How to Install Interlocking Subfloor Panels, Part 1 How to Install Interlocking Subfloor Panels, Part 1

What You'll Need
Circular saw
Wall board knife
1-inch screws
Electric drill and drill bits
Flooring roller
Floor patching compound
Jigsaw
1/8-inch notched trowel
Metal straight ruler
Utility knife
1-inch deck screws
Thin-set mortar
Power sander
1/4-inch notched trowel
Fiberglass-mesh tape
1 5/8-inch deck screws
Wood floor panels

Knowing how to install interlocking subfloor panels will help you to ensure your floor's overall integrity. These panels guard against basement leaks and the resulting water damage. This is especially a concern if you live in an area with a significant amount of overall ground water. Concrete basement floors can be damp and cold; installing subfloor panels will also make your basement a more usable space.  

Step 1 -- Measure and Prepare the Space

Carefully measure and calculate the entire floor area where you will be laying your interlocking panels. This will help you determine exactly how many you will need to buy. Clean the basement floor by vacuuming any debris. Fill out any dips or low spots in the floor, using a floor-patching compound for any spots deeper than 1/4 inch. For those smaller than 1/4 inch, use plastic or rubber compounds.

Step 2 -- Allow Panels to Adjust

Lay the wood panels on the basement floor for 7 to 14 days.
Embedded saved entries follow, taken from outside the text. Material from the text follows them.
-- pv_equiv track=rewrite | github.com/DPNT-Sourcecode/CHK-jkrl01 | lib/solutions/CHK/checkout_solution.py | checkout_compute_grouped_sku_cost
-- ===== SOURCE A (Python) =====
-- def checkout_compute_grouped_sku_cost(
--     sku_counts: dict[str, int],
--     sku_group_multibuy_map: dict[str, tuple[int, int]],
--     sku_price_map: dict[str, int]
--     ) -> tuple[int, dict[str,int]]:
--     """Given the SKU counts and the group multi-buy discount list, return the
--     remaining SKU count list and the maximum discounted price for grouped items
--
--     Notes:
--         - The order of multibuy group deal costing is arbitrary as it is
--           assumed the multibuy group deals do not overlap
--     """
--     total_discounted_price = 0
--     for group, deal in sku_group_multibuy_map.items():
--         multibuy_size, discounted_price = deal
--         # a sorted price list can be cached, here computed repeatedly
--         group_price_list = [(s,p) for s,p in sku_price_map.items() if s in group]
--         group_price_list.sort(key=lambda g: g[1], reverse=True)
--         priciest_group_list = [s[0] for s in group_price_list]
--         number_of_multibuys, sku_counts = count_priciest_group_multibuys(
--                 sku_counts, priciest_group_list, multibuy_size)
--         total_discounted_price += number_of_multibuys * discounted_price
--
--
--     return total_discounted_price, sku_counts
--
-- def count_priciest_group_multibuys(
--     sku_counts: dict[str, int],
--     priciest_group_list: list[str],
--     multibuy_size: int,
--     ) -> tuple[int, dict[str,int]]:
--     """Picks the priciest combination from sku_count. Returns with a new
--     sku_count and the number of multibuys of multibuy_size found.
--
--     Args:
--         priciest_group: SKUs of multibuy group in descending price
--         multibuy_size: number of items to qualify as 1 multibuy
--
--     Return:
--         Tuple:
--             - number of multibuys
--             - revised sku_count, omits items consumed by discount
--     """
--
--     number_of_multibuys = 0
--     while True:
--         # temporary state track sku_count state after picking an sku item
--         next_sku_counts = sku_counts.copy()
--         multibuy_picked = 0
--         # try picking the priciest group item multibuy_size times
--         for _ in range(1, multibuy_size+1, 1):
--             previous_multibuy_pick = multibuy_picked
--             for sku in priciest_group_list:
--                 # next priciest sku item found
--                 if sku in next_sku_counts:
--                     next_sku_counts[sku] -= 1
--                     # incrementing over using n from range clarifies the
--                     # intention better
--                     multibuy_picked += 1
--                     # ensure sku is removed from sku_count if exhausted
--                     if next_sku_counts[sku] == 0:
--                             del next_sku_counts[sku]
--                     break # picking complete, consider next pick
--             # check if anything was picked
--             if previous_multibuy_pick == multibuy_picked:
--                 break # if not, means sku_count is exhausted from group items
--
--         # check if enough picked to count as part of multibuy
--         if multibuy_picked == multibuy_size:
--             number_of_multibuys += 1
--             # commit post picked sku_count state
--             sku_counts = next_sku_counts
--         else:
--             break # multibuy_picked could not be filled to multibuy_size which
--                   # means sku_count has been exhausted from this group of items
--
--     return number_of_multibuys, sku_counts
-- ===== SOURCE B (Python) =====
-- def checkout_compute_grouped_sku_cost(
--     sku_counts: dict[str, int],
--     sku_group_multibuy_map: dict[str, tuple[int, int]],
--     sku_price_map: dict[str, int]
--     ) -> tuple[int, dict[str, int]]:
--     """Closed-form version: per group, the number of multibuys is
--     total_group_items // multibuy_size, and the consumed items are the
--     size*count priciest ones, removed in one bulk pass (no pick-retry loop)."""
--     total_discounted_price = 0
--     counts = dict(sku_counts)
--     for group, (multibuy_size, discounted_price) in sku_group_multibuy_map.items():
--         if multibuy_size <= 0:
--             continue
--         members = sorted(
--             ((s, p) for s, p in sku_price_map.items() if s in group),
--             key=lambda sp: sp[1], reverse=True)
--         available = sum(counts.get(s, 0) for s, _ in members)
--         number_of_multibuys = available // multibuy_size
--         total_discounted_price += number_of_multibuys * discounted_price
--         need = multibuy_size * number_of_multibuys
--         for s, _ in members:
--             if need == 0:
--                 break
--             take = min(need, counts.get(s, 0))
--             if take != 0:
--                 counts[s] -= take
--                 if counts[s] == 0:
--                     del counts[s]
--             need -= take
--     return total_discounted_price, counts
-- ===== Notes on version B (the rewrite author's own statement) =====
-- stated objective: faster
-- what changed: A simulates each group's deal search item by item (repeatedly copying the dict and re-picking one priciest item at a time until an attempt fails); B computes the number of multibuys in closed form as total_group_items // multibuy_size and removes the size*count priciest items in one bulk pass; intended as faster (asymptotic) — a timing run could not measure a ratio: A timed out at n=16 where B returned.
import Mathlib
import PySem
This will acclimate the wood to the temperature and moisture levels and prevent later cracking or warping. Make sure you lay them with the plastic side facing down.

Step 3 -- Cut Interlocking Panels

For each second panel, cut a tongue-and-groove fitting that will allow the panels to interlock once all of them are fit together. Begin at your basement corners and lay your panels in a dry run. If you find that your last row will be less than 6 inches wide, trim some from the first row to balance it all out.

Step 4 -- Lay Expansion Gap and Panels 

Include 1/4-inch expansion gap spacers around the entire perimeter of the basement floor. Take care while laying your panels that you do not accidentally knock these spacers out of place. Lay your first panel, again starting at a corner, and make sure its groove is against the wall. Lay the second panel in place and fit the groove into the first panel's tongue. Repeat this process with the rest of your panels, and tap each one securely in place with a hammer or small mallet. Remove the spacers and make sure you tap down the last panel. 

Step 5 -- Build Interior Walls

Your interior stud wall and 2-by-4 frame will go on the top of your new basement subfloor. Mark off increments of 6 feet and use your 1 5/8-inch deck screws to attach the plates of your frame into the underlayment and cement floor at each of these points. If you have decided to use metal studs for your frame, install these every 2 feet instead of 6 feet. Lastly, attach the plates of your interior stud wall to your basement's ceiling joist. Count the total ceiling joists ahead of time and install with one wood screw every 4 to 5 feet along them.